Don't bury the answer below an interstitial. A model fetching your page sees what the user agent sees. If your page makes the user accept cookies before reading anything, the model gets the cookie wall instead of the article. Same for paywalls, sign-up gates, and aggressive interstitials. The fix is to deliver the content; the interstitial is a tax on your discoverability that you'd been getting away with.
A worked example
The question: "What's a reasonable LCP target in 2026?"
Two pages compete to be cited.
Page A opens with a 400-word personal story about how the author got into web performance, walks through the history of speed metrics from PageSpeed Index in 2009 to LCP today, and somewhere around the eleventh paragraph mentions that Google's "good" threshold is 2.5 seconds.
Page B opens: "Google's published target for Largest Contentful Paint, measured at the 75th percentile of real users in the Chrome User Experience Report, is 2.5 seconds. Below that is 'good'; between 2.5 and 4 seconds is 'needs improvement'; above 4 seconds is 'poor'. The thresholds are documented on web.dev under Core Web Vitals."
Both pages are correct. The question is which one the model can use without three rounds of summarisation. Page B gets cited. Page A might get fetched, but the content the model extracts will be terse and unattributed, and the citation goes to whichever competing page is in the same shape as Page B.
Notice what Page B is doing. The answer is in the first sentence. The answer carries a number. The number carries an attribution (web.dev). The supporting context is one sentence. There's no rhetorical setup. This isn't dry; it's just respectful of the reader's time, including the reader who happens to be a language model.

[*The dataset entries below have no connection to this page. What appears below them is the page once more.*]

-- pv_equiv track=rewrite | github.com/PsimonL/Cryptography | Lab3/lab3_2.py | generate_key_stream
-- ===== SOURCE A (Python) =====
-- def generate_key_stream(initial_vector, length):
--     """
--     Generates a key stream based on the linear recurrence relation z_{i+5} = (z_i + z_{i+3}) mod 2.
--
--     Parameters:
--     initial_vector (list of int): The initial vector [z0, z1, z2, z3, z4] to start the recurrence.
--     length (int): The length of the key stream to generate.
--
--     Returns:
--     list of int: Generated key stream of specified length.
--     """
--     z = list(initial_vector)
--     stream = z[:]
--
--     for _ in range(length - len(z)):
--         new_bit = (z[0] + z[3]) % 2
--         z.append(new_bit)
--         stream.append(new_bit)
--         z.pop(0)
--
--     return stream
-- ===== SOURCE B (Python) =====
-- def generate_key_stream(initial_vector, length):
--     out = list(initial_vector)
--     n = len(out)
--     out += [0] * (length - n)
--     for i in range(length - n):
--         out[i + n] = (out[i] + out[i + 3]) % 2
--     return out
-- ===== Notes on version B (the rewrite author's own statement) =====
-- stated objective: alternative
-- what changed: Replaces A's maintained sliding window z (append + pop(0) each step, plus a separate stream copy) by a preallocated output array of the final length that is filled in place, reading the taps positionally at out[i] and out[i+3].
import Mathlib
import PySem

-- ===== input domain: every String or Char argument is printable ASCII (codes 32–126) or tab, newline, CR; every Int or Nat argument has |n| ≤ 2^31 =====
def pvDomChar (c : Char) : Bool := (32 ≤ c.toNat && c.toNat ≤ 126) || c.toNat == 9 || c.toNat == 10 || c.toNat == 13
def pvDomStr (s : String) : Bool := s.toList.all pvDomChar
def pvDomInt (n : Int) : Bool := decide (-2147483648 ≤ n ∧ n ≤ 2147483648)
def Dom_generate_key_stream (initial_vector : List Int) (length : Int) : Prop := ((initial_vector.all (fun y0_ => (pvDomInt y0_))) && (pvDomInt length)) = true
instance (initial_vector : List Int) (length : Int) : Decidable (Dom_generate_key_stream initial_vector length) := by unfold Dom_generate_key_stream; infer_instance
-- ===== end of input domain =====

-- B replaces A's maintained sliding window z (append + pop(0) each step, plus the
-- separate stream copy) by a preallocated output array filled in place positionally.

-- ===== PORT A =====
-- loop over range(length - len(z)), state (z, stream); z.append then z.pop(0)
def genKSLoopA (z stream : List Int) : Nat → List Int
  | 0 => stream
  | k + 1 =>
    let nb := PySem.Int.mod ((PySem.List.pyGet? z 0).getD 0 + (PySem.List.pyGet? z 3).getD 0) 2
    genKSLoopA ((z ++ [nb]).drop 1) (stream ++ [nb]) k

def generate_key_stream (initial_vector : List Int) (length : Int) : List Int :=
  genKSLoopA initial_vector initial_vector (length - (initial_vector.length : Int)).toNat

-- ===== PORT B =====
-- for i in range(length - n): out[i + n] = (out[i] + out[i + 3]) % 2
-- (under Pre_ every index is in range; out-of-range reads default to 0, writes are List.set)
def genFillB (n : Nat) : Nat → Nat → List Int → List Int
  | 0, _, out => out
  | k + 1, i, out =>
    let v := PySem.Int.mod ((PySem.List.pyGet? out (i : Int)).getD 0 + (PySem.List.pyGet? out ((i : Int) + 3)).getD 0) 2
    genFillB n k (i + 1) (out.set (i + n) v)

def generate_key_stream_alt (initial_vector : List Int) (length : Int) : List Int :=
  let k := (length - (initial_vector.length : Int)).toNat
  genFillB initial_vector.length k 0 (initial_vector ++ List.replicate k 0)

-- ===== PRECONDITION & SPEC =====
-- Pre_ excludes exactly the inputs where A raises IndexError: a vector shorter than 4
-- while the loop must generate at least one bit.
def Pre_generate_key_stream (initial_vector : List Int) (length : Int) : Prop :=
  length ≤ (initial_vector.length : Int) ∨ 4 ≤ initial_vector.length
instance (initial_vector : List Int) (length : Int) : Decidable (Pre_generate_key_stream initial_vector length) := by unfold Pre_generate_key_stream; infer_instance

def pvWitness_generate_key_stream : List Int × Int := ([1, 0, 1, 1, 0], 9)

def Spec_generate_key_stream (initial_vector : List Int) (length : Int) (out : List Int) : Prop := out = generate_key_stream_alt initial_vector length
instance (initial_vector : List Int) (length : Int) (out : List Int) : Decidable (Spec_generate_key_stream initial_vector length out) := by unfold Spec_generate_key_stream; infer_instance

-- ===== CLAIM (what is proved, stated in full; the proofs are below) =====
def Claim_equal_generate_key_stream : Prop := ∀ (initial_vector : List Int) (length : Int), Dom_generate_key_stream initial_vector length → Pre_generate_key_stream initial_vector length → Spec_generate_key_stream initial_vector length (generate_key_stream initial_vector length)

-- ===== LEMMAS AND PROOFS =====

-- Invariant: A's window z is the suffix stream.drop i, B's array is stream ++ zeros with
-- the write cursor at position stream.length = i + n; with i + 4 ≤ stream.length both
-- taps read the same cells of stream and B's in-place write appends the same bit.
theorem genKSLoop_eq (k : Nat) : ∀ (stream : List Int) (i n : Nat),
    i + 4 ≤ stream.length → i + n = stream.length →
    genKSLoopA (stream.drop i) stream k = genFillB n k i (stream ++ List.replicate k 0) := by
  induction k with
  | zero => intro stream i n h hn; simp [genKSLoopA, genFillB]
  | succ k ih =>
    intro stream i n h hn
    have h0 : PySem.List.pyGet? (stream.drop i) 0 = PySem.List.pyGet? (stream ++ List.replicate (k+1) 0) (i : Int) := by
      rw [PySem.List.pyGet?_natCast]
      rw [show ((0 : Int)) = ((0 : Nat) : Int) by rfl, PySem.List.pyGet?_natCast]
      simp [List.getElem?_drop, List.getElem?_append_left (show i < stream.length by omega)]
    have h3 : PySem.List.pyGet? (stream.drop i) 3 = PySem.List.pyGet? (stream ++ List.replicate (k+1) 0) ((i : Int) + 3) := by
      rw [show ((i : Int) + 3) = (((i + 3 : Nat)) : Int) by push_cast; ring, PySem.List.pyGet?_natCast]
      rw [show ((3 : Int)) = ((3 : Nat) : Int) by rfl, PySem.List.pyGet?_natCast]
      simp [List.getElem?_drop, List.getElem?_append_left (show i + 3 < stream.length by omega)]
    have hdrop : ∀ nb : Int, (stream.drop i ++ [nb]).drop 1 = (stream ++ [nb]).drop (i + 1) := by
      intro nb
      rw [List.drop_append_of_le_length (by simp; omega), List.drop_append_of_le_length (by omega),
        List.drop_drop]
    have hset : ∀ nb : Int, (stream ++ List.replicate (k + 1) 0).set (i + n) nb
        = (stream ++ [nb]) ++ List.replicate k 0 := by
      intro nb
      rw [show List.replicate (k + 1) (0 : Int) = 0 :: List.replicate k 0 from rfl]
      rw [List.set_append, if_neg (by omega), show i + n - stream.length = 0 by omega]
      simp
    simp only [genKSLoopA, genFillB, h0, h3, hdrop, hset]
    exact ih (stream ++ [_]) (i + 1) n (by simp; omega) (by simp; omega)
theorem generate_key_stream_spec : Claim_equal_generate_key_stream := by
  intro iv length _ hpre
  unfold Spec_generate_key_stream generate_key_stream generate_key_stream_alt
  by_cases h4 : 4 ≤ iv.length
  · have := genKSLoop_eq (length - (iv.length : Int)).toNat iv 0 iv.length (by omega) (by omega)
    simpa using this
  · have hk : (length - (iv.length : Int)).toNat = 0 := by
      rcases hpre with h | h
      · omega
      · omega
    rw [hk]; simp [genKSLoopA, genFillB]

Some things that look like they should help but don't, much
Stuffing FAQPage schema everywhere. Useful for Google rich results. Largely irrelevant to LLM retrieval, because the model reads the rendered page. If your visible content is in the right shape, the schema is icing.
Writing 5,000-word "ultimate guides" on every topic. The page that wins on a long query is sometimes the long guide and sometimes a 600-word direct answer. What matters is the density of useful content per scroll, not the total length. A short page with high density beats a long page that pads.
Stuffing "according to ChatGPT" or competitor brand names into your copy. This is the new keyword stuffing. It doesn't help, and at scale it'll start triggering quality filters. Write for humans. Cite real sources.
Measuring what's working
The honest answer: measurement is still rough. Some practical signals worth checking:
Search your brand name in ChatGPT, Perplexity, and Google's AI Overviews. See whether you're cited and what the citation looks like. Do this monthly for the queries you care about, not just your brand.
Watch your referrer logs for chat.openai.com, perplexity.ai, and the various Bing chat referrers. The traffic is small but it's growing, and the bounce rate on it is usually lower than your search bounce rate, because the user came pre-qualified by the model's answer.
Track branded search volume. Citations drive curiosity. If your brand is showing up in answers, your direct and branded organic searches go up over the following weeks.
The summary
Treat the LLM as a reader whose attention is shorter than yours and whose job is to quote you accurately. Lead with the answer, structure as question and direct response, attribute every number, link to your sources, and don't put a cookie wall in front of your content. The same edits make your page better for human readers. That's the strategy. The rest of the AI-search conversation is mostly noise on top.